Micail frowned thoughtfully, but his tone was relaxed. “Our teacher Rajasta used to say that however great the cataclysm, if only the House of the Twelve was preserved—not the priesthood, but the six couples, the youths and maidens who are the chosen acolytes—by themselves they could re-create all the greatness of our land. And then he would laugh...”

“He must have been joking,” said Tiriki, thinking of Damisa and Kalhan, Elis and Aldel, Kalaran and Selast, and Elara and Cleta, and the rest. The acolytes had been bred to the calling, the offspring of matings ordained by the stars. Their potential was great—but they were all so terribly young.

Tiriki shook her head. “No doubt they will surpass us all when they complete their training, but without supervision, I fear they would find it hard to resist the temptation to misuse their powers. Even my father—” She stopped abruptly, her fair skin flushing.

Most of the time she was able to forget that her real father was not Reio-ta, her mother's husband, but Riveda, who had ruled over the Order of Grey Robe mages in the Ancient Land; Riveda, who had proved unable to resist the temptations of forbidden magic and had been executed for sorcery.

“Even Riveda did good as well as evil,” Micail said softly, taking her hand. “His soul is in the keeping of the Lords of Fate, and through many lifetimes he will work out his penance. But his writings on the treatment of sickness have saved many. You must not let his memory haunt you, beloved. Here he is remembered as a healer.”

A dark-eyed youth arrived with a platter of flat cakes and little crisply fried fishes served with goat cheese and cut herbs. His eyes widened a little as he took in Tiriki's blue eyes and fair hair, her only legacy from Riveda, who had originally come not from the Ancient Land, but from the little-known northern kingdom of Zaiadan.
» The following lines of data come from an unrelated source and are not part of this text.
-- pv_equiv track=rewrite | github.com/samikoz/pyfun | fun_string.py | repeated_min_distance
-- ===== SOURCE A (Python) =====
-- import itertools
-- import operator
--
-- def indices(char, string):
--     """gets all positions of a char in a string."""
--     return [x-1 for x in itertools.accumulate(
--         len(substr)+1 for substr in string.split(char)[:-1]
--     )]
--
-- def repeated_min_distance(string):
--     """minimal distance between repeated letters or -1."""
--     return min(
--         list(filter(lambda x: x > -1, [
--             min(
--                 list(map(
--                     lambda x: operator.sub(x[1], x[0]), zip(
--                         indices(unique_char, string)[:-1],
--                         indices(unique_char, string)[1:]
--                     )
--                 )),
--                 default=-1
--             )
--             for unique_char in set(string)
--         ])),
--         default=-1
--     )
-- ===== SOURCE B (Python) =====
-- def repeated_min_distance(string):
--     """minimal distance between repeated letters or -1."""
--     last = {}
--     best = -1
--     for i, c in enumerate(string):
--         if c in last:
--             d = i - last[c]
--             if best == -1 or d < best:
--                 best = d
--         last[c] = i
--     return best
-- ===== Notes on version B (the rewrite author's own statement) =====
-- stated objective: faster
-- what changed: Replaced the per-character split/accumulate index scans over set(string) with one left-to-right pass keeping a dict of each character's last position and the running minimum gap.
import Mathlib
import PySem

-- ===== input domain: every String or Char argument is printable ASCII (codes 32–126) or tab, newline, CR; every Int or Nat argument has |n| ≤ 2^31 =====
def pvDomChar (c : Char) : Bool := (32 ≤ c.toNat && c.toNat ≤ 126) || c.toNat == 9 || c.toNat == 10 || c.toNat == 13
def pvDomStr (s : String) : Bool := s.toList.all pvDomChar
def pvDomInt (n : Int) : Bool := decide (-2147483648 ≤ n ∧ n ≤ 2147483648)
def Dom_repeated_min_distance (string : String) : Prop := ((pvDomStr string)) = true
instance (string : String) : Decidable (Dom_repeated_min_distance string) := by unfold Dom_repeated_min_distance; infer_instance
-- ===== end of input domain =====

-- B replaces A's per-character split/accumulate index scans by a single left-to-right pass with a
-- dict of last-seen positions and a running minimum gap (objective: faster).

-- ===== PORT A =====
-- itertools.accumulate over ints, ported by hand step for step (running sums; exact)
def pyAccumulate (acc : Int) : List Int → List Int
  | [] => []
  | x :: xs => (acc + x) :: pyAccumulate (acc + x) xs
-- pv_equiv track=rewrite | github.com/OZ77ARIEL/- | room3/room.py | check_duplicate_strings
-- ===== SOURCE A (Python) =====
-- def check_duplicate_strings(list1, list2):
--     """
--     Function to check if there are any duplicate strings that appear in both
--     given lists of strings. Returns True if there are any such strings,
--     otherwise False.
--     """
--     if (list1==[] or list2==[]):
--       return False
--     seen_strings = set()
--     for string in list1:
--         if string in seen_strings:
--             return True
--         seen_strings.add(string)
--     for string in list2:
--         if string in seen_strings:
--             return True
--         seen_strings.add(string)
--     return False
-- ===== SOURCE B (Python) =====
-- def check_duplicate_strings(list1, list2):
--     if list1 == [] or list2 == []:
--         return False
--     combined = list1 + list2
--     return len(set(combined)) != len(combined)
-- ===== Notes on version B (the rewrite author's own statement) =====
-- stated objective: simpler
-- what changed: Replaces the two incremental seen-set scans with early exit by building the full set of the concatenation once and comparing its size to the list length.
import Mathlib
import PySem

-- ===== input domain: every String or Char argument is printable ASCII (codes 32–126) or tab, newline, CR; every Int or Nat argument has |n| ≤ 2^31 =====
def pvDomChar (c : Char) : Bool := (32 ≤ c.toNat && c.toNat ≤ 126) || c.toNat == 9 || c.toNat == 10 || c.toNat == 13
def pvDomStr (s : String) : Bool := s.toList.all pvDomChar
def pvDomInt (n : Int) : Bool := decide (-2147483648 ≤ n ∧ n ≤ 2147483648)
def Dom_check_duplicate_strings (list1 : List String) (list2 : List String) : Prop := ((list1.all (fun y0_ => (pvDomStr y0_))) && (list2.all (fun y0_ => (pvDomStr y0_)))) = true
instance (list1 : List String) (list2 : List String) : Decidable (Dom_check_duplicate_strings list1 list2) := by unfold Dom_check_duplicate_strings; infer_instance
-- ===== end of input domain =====

-- ===== PORT A =====
-- B replaces A's two early-exit scans with one set-size-vs-length comparison on the concatenation (objective: simpler).
-- helper for A: one Python 'for' loop with early 'return True'; 'none' = returned True, 'some s' = fell through with seen-set s
def pvScanA (seen : PySem.Set String) : List String → Option (PySem.Set String)
  | [] => some seen
  | x :: rest =>
      if PySem.Set.contains seen x then none
      else pvScanA (PySem.Set.add seen x) rest

def check_duplicate_strings (list1 : List String) (list2 : List String) : Bool :=
  if list1 = [] ∨ list2 = [] then false
  else
    match pvScanA PySem.Set.empty list1 with
    | none => true
    | some seen =>
        match pvScanA seen list2 with
        | none => true
        | some _ => false

-- ===== PORT B =====
def check_duplicate_strings_alt (list1 : List String) (list2 : List String) : Bool :=
  if list1 = [] ∨ list2 = [] then false
  else
    let combined := list1 ++ list2
    decide (PySem.Set.len (PySem.Set.ofList combined) ≠ PySem.List.len combined)

-- ===== PRECONDITION & SPEC =====
def Spec_check_duplicate_strings (list1 : List String) (list2 : List String) (out : Bool) : Prop := out = check_duplicate_strings_alt list1 list2
instance (list1 : List String) (list2 : List String) (out : Bool) : Decidable (Spec_check_duplicate_strings list1 list2 out) := by unfold Spec_check_duplicate_strings; infer_instance

-- ===== CLAIM (what is proved, stated in full; the proofs are below) =====
def Claim_equal_check_duplicate_strings : Prop := ∀ (list1 : List String) (list2 : List String), Dom_check_duplicate_strings list1 list2 → Spec_check_duplicate_strings list1 list2 (check_duplicate_strings list1 list2)

-- ===== LEMMAS AND PROOFS =====

theorem pvScanA_append (l1 l2 : List String) : ∀ (seen : PySem.Set String),
    pvScanA seen (l1 ++ l2) = (pvScanA seen l1).bind (fun s => pvScanA s l2) := by
  induction l1 with
  | nil => intro seen; simp [pvScanA]
  | cons x r ih =>
      intro seen
      by_cases h : x ∈ seen
      · simp [pvScanA, h]
      · simp [pvScanA, h, ih]

theorem pvScanA_none_iff (l : List String) : ∀ (seen : PySem.Set String), seen.Nodup →
    (pvScanA seen l = none ↔ ¬ (seen ++ l).Nodup) := by
  induction l with
  | nil => intro seen hn; simpa [pvScanA] using hn
  | cons x r ih =>
      intro seen hn
      by_cases h : x ∈ seen
      · have hLHS : pvScanA seen (x :: r) = none := by simp [pvScanA, h]
        refine iff_of_true hLHS fun hnd => ?_
        rcases List.nodup_append.mp hnd with ⟨_, _, hdisj⟩
        exact hdisj x h x List.mem_cons_self rfl
      · have hadd : PySem.Set.add seen x = seen ++ [x] := by
          simp [PySem.Set.add, h]
        have hn' : (seen ++ [x]).Nodup := by
          rw [List.nodup_append]
          refine ⟨hn, List.nodup_singleton x, ?_⟩
          intro a ha b hb heq
          rw [List.mem_singleton] at hb
          exact h ((heq.trans hb) ▸ ha)
        have hih := ih (seen ++ [x]) hn'
        rw [show seen ++ x :: r = (seen ++ [x]) ++ r by simp]
        simpa [pvScanA, h, hadd] using hih

-- foldl add s l = s ++ t for some sublist t of l (set growth is a sublist of the input)
theorem foldl_add_sublist (l : List String) : ∀ (s : PySem.Set String),
    ∃ t, t.Sublist l ∧ l.foldl PySem.Set.add s = s ++ t := by
  induction l with
  | nil => intro s; exact ⟨[], by simp⟩
  | cons x r ih =>
      intro s
      by_cases h : x ∈ s
      · rcases ih s with ⟨t, ht, he⟩
        exact ⟨t, ht.cons _, by simpa [PySem.Set.add, h] using he⟩
      · rcases ih (s ++ [x]) with ⟨t, ht, he⟩
        exact ⟨x :: t, ht.cons₂ _, by simpa [PySem.Set.add, h] using he⟩

-- on a duplicate-free input the fold adds every element
theorem foldl_add_of_nodup (l : List String) : ∀ (s : PySem.Set String),
    (s ++ l).Nodup → l.foldl PySem.Set.add s = s ++ l := by
  induction l with
  | nil => intro s _; simp
  | cons x r ih =>
      intro s hn
      rw [show s ++ x :: r = (s ++ [x]) ++ r by simp] at hn
      have h1 : (s ++ [x]).Nodup := hn.sublist (List.sublist_append_left _ _)
      have hx : x ∉ s := by
        rcases List.nodup_append.mp h1 with ⟨_, _, hd⟩
        exact fun hm => hd x hm x (List.mem_singleton_self x) rfl
      simp only [List.foldl_cons]
      rw [show PySem.Set.add s x = s ++ [x] by simp [PySem.Set.add, hx]]
      simpa using ih (s ++ [x]) hn

theorem ofList_length_eq_iff (l : List String) :
    (PySem.Set.ofList l).length = l.length ↔ l.Nodup := by
  constructor
  · intro h
    rcases foldl_add_sublist l [] with ⟨t, ht, he⟩
    have heq : PySem.Set.ofList l = t := by simpa using he
    have : t = l := ht.eq_of_length (by rw [← heq, h])
    have hnd := PySem.Set.nodup_ofList l
    rwa [heq, this] at hnd
  · intro h
    have := foldl_add_of_nodup l [] (by simpa using h)
    have h2 : PySem.Set.ofList l = l := by
      rw [PySem.Set.ofList_eq_foldl, this]; simp
    rw [h2]

theorem check_dup_eq (list1 list2 : List String) :
    check_duplicate_strings list1 list2 = check_duplicate_strings_alt list1 list2 := by
  by_cases hemp : list1 = [] ∨ list2 = []
  · simp [check_duplicate_strings, check_duplicate_strings_alt, hemp]
  · have hnone : (pvScanA PySem.Set.empty (list1 ++ list2) = none) ↔ ¬ (list1 ++ list2).Nodup := by
      simpa [PySem.Set.empty] using
        pvScanA_none_iff (list1 ++ list2) PySem.Set.empty List.nodup_nil
    have hb : check_duplicate_strings_alt list1 list2 = decide (¬ (list1 ++ list2).Nodup) := by
      unfold check_duplicate_strings_alt
      rw [if_neg hemp]
      refine decide_eq_decide.mpr (not_congr ?_)
      unfold PySem.Set.len PySem.List.len
      exact_mod_cast ofList_length_eq_iff (list1 ++ list2)
    have ha : check_duplicate_strings list1 list2
        = ((pvScanA PySem.Set.empty list1).bind (fun s => pvScanA s list2)).isNone := by
      unfold check_duplicate_strings
      rw [if_neg hemp]
      cases h1 : pvScanA PySem.Set.empty list1 with
      | none => simp
      | some s => cases h2 : pvScanA s list2 <;> simp [h2]
    rw [ha, hb, ← pvScanA_append]
    cases h : pvScanA PySem.Set.empty (list1 ++ list2) with
    | none => simp [hnone.mp h]
    | some s =>
        have hnd : (list1 ++ list2).Nodup := by
          by_contra hc
          have := hnone.mpr hc
          rw [h] at this
          simp at this
        simp [hnd]

-- ===== VERDICT (by name: the statement is the Claim_ definition above) =====
theorem check_duplicate_strings_spec : Claim_equal_check_duplicate_strings := by
  intro list1 list2 _
  exact check_dup_eq list1 list2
“We must try not to be afraid,” Micail said, when the servant had gone. “There are many prophecies other than Rajasta's that speak of the Time of Ending. If it has come, we will be at great risk, but the foreshadowings have never suggested that we are wholly doomed. Indeed, Rajasta's vision has assured us that you and I will found a new Temple in a new land! I am convinced that there is a Destiny that will preserve us. We must only find its thread.”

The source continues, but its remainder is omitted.